- [EXERCISE]: Look through the data that follows and copy each line with the string "show".

- [Dataset excerpts]:
------------------------------

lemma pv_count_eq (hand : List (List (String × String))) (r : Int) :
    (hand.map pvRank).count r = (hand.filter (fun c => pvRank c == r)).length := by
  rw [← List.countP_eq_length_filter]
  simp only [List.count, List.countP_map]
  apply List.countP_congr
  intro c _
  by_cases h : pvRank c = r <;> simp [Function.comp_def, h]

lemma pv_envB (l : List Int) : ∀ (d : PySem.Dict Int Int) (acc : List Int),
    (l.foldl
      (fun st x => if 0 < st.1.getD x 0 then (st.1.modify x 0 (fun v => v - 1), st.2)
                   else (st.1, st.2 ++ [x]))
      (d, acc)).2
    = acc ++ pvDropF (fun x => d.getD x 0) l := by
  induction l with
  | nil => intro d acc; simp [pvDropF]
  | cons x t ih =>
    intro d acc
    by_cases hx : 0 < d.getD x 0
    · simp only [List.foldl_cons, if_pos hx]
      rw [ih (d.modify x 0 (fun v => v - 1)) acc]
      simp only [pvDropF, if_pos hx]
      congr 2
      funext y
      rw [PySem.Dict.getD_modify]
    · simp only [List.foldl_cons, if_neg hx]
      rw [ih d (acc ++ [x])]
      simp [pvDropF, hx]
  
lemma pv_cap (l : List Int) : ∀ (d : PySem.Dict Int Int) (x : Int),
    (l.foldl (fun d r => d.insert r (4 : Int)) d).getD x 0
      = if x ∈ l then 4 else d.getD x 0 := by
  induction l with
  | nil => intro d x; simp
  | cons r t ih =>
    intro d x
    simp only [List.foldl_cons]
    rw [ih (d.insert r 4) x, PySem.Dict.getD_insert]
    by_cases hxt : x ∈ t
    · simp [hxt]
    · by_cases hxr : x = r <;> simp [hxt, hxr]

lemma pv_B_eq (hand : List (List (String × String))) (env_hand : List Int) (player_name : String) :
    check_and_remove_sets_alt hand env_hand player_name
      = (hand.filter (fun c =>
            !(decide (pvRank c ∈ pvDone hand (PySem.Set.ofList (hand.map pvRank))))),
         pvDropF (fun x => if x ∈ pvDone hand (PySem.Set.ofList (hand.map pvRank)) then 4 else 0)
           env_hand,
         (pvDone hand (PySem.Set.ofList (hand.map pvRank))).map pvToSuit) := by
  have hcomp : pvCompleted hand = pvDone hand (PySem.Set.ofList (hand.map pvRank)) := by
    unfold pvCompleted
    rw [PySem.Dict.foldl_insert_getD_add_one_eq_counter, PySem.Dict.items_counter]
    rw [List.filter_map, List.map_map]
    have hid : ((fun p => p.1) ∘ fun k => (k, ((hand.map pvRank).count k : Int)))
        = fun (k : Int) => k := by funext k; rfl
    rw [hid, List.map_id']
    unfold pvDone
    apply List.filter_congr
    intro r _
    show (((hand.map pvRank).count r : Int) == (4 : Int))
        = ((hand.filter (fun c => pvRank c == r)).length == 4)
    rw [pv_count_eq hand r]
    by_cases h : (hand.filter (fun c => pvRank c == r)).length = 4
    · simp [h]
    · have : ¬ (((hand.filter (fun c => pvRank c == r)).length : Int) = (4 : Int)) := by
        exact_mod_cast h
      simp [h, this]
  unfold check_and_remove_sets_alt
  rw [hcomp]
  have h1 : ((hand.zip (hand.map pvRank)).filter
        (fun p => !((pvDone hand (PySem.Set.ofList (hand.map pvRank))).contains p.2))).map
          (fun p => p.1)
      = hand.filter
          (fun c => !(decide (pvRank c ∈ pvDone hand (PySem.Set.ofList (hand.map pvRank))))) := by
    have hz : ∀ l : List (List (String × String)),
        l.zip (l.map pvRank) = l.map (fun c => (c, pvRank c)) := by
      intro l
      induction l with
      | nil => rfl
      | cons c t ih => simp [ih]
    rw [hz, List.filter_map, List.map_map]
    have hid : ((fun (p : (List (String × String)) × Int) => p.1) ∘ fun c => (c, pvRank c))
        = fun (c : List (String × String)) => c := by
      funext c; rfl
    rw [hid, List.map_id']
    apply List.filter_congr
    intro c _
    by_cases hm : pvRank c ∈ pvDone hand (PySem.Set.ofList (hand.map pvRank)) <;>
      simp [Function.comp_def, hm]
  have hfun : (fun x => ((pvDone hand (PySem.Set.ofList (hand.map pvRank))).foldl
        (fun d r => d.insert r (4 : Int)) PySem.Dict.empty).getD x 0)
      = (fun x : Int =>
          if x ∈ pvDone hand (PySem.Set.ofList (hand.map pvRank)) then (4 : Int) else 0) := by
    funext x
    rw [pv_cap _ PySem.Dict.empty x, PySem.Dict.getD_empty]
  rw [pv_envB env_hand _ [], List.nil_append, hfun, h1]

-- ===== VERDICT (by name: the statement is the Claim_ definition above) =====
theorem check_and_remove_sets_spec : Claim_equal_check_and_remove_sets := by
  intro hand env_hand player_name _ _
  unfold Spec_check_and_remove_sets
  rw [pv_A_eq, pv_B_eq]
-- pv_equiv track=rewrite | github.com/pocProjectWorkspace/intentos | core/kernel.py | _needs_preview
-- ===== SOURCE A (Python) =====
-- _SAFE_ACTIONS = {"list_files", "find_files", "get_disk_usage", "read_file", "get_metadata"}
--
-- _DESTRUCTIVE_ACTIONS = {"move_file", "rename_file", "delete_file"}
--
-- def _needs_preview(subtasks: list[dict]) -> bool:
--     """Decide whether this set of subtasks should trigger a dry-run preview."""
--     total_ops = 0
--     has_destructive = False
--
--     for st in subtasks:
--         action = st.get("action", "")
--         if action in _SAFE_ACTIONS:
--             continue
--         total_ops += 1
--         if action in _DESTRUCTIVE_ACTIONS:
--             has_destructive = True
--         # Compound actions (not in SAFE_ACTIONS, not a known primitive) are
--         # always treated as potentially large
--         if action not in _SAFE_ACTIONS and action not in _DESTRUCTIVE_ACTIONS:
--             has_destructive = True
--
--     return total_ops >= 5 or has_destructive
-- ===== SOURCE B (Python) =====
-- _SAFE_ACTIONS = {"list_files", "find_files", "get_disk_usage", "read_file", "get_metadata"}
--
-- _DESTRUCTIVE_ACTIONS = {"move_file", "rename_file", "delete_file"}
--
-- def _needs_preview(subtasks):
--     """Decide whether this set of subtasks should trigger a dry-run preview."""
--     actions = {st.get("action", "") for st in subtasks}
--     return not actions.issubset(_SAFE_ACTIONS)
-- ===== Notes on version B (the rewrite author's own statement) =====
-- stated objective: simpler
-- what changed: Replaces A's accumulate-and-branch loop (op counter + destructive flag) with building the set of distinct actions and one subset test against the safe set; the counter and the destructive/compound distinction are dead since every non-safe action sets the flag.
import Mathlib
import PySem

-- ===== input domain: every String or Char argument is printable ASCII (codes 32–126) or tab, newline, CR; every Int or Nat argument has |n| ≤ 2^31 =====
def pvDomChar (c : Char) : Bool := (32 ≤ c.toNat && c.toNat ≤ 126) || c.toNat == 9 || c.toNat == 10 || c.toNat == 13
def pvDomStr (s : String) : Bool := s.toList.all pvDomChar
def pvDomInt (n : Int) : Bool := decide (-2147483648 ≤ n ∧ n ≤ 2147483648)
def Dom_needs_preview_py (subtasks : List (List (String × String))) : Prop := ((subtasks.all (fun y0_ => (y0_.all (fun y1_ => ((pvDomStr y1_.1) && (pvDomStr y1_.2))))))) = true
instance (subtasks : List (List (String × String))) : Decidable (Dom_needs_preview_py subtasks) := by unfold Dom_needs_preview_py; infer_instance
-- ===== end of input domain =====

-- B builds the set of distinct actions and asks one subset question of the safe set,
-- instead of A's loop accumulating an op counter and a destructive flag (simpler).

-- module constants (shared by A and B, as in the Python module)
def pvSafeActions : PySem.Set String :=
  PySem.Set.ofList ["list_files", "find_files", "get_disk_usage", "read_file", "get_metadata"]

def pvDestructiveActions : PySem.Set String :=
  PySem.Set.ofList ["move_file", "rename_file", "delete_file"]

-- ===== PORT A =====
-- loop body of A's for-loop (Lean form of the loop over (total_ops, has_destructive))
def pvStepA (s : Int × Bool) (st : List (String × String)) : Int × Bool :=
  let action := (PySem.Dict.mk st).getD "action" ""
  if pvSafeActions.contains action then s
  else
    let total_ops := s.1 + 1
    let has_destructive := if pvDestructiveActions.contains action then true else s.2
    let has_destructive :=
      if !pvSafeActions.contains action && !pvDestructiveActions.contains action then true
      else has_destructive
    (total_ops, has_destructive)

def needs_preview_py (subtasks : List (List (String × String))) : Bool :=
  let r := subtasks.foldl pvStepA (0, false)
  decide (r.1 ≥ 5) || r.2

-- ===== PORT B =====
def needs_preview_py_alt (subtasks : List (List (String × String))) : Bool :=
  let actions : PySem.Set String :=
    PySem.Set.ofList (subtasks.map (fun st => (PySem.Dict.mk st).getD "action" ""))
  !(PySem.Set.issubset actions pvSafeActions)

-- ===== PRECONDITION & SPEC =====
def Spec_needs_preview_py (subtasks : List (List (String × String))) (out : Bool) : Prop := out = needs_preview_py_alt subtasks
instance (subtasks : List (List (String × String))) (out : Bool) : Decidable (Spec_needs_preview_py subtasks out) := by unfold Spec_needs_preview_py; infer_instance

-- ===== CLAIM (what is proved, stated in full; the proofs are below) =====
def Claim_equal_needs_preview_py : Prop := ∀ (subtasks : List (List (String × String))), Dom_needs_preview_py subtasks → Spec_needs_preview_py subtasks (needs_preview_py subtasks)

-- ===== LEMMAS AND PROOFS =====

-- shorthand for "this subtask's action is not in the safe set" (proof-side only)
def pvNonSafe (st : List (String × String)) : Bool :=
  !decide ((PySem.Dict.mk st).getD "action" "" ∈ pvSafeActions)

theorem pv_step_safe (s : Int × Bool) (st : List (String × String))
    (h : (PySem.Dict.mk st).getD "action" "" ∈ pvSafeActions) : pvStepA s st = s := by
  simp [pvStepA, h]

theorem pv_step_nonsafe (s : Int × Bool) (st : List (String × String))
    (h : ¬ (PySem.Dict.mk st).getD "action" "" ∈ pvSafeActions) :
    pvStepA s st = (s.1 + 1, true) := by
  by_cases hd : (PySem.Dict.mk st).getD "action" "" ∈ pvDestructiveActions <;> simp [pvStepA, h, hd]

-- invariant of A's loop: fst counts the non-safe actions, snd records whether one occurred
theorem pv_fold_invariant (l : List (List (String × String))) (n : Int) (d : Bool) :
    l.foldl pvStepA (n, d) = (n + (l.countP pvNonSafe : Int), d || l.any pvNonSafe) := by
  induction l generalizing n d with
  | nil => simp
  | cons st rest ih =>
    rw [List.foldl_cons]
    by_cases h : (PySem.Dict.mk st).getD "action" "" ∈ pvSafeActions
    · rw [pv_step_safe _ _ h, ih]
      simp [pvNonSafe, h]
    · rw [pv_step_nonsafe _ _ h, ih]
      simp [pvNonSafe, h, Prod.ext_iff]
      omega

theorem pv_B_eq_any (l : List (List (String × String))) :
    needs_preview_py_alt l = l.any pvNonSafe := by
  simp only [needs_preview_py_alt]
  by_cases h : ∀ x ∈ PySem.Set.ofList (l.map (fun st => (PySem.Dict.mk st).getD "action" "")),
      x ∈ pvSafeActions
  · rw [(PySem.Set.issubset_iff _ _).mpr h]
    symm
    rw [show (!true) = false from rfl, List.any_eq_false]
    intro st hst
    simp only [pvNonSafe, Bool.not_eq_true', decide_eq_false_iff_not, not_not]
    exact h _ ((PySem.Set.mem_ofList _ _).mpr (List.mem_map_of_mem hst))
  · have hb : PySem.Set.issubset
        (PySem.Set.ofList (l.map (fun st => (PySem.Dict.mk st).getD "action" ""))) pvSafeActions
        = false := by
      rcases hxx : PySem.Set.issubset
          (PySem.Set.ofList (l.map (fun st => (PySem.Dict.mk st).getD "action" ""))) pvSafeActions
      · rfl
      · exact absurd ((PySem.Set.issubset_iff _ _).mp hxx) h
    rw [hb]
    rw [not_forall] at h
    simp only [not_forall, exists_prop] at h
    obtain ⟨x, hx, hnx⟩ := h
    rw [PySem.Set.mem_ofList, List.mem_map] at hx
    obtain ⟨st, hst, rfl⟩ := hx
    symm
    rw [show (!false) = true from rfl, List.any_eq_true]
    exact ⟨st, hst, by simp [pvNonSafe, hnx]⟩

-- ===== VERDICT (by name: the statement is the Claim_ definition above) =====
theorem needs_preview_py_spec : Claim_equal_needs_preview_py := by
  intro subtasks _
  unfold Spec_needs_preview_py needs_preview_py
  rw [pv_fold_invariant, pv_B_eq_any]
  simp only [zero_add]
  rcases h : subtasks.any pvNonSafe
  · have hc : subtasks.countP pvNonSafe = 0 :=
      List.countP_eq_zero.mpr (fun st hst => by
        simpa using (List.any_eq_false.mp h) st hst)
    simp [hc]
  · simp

------------------------------

- [RESPONSE FOR THIS EXERCISE]:
    show (((hand.map pvRank).count r : Int) == (4 : Int))
    rw [show (!true) = false from rfl, List.any_eq_false]
    rw [show (!false) = true from rfl, List.any_eq_true]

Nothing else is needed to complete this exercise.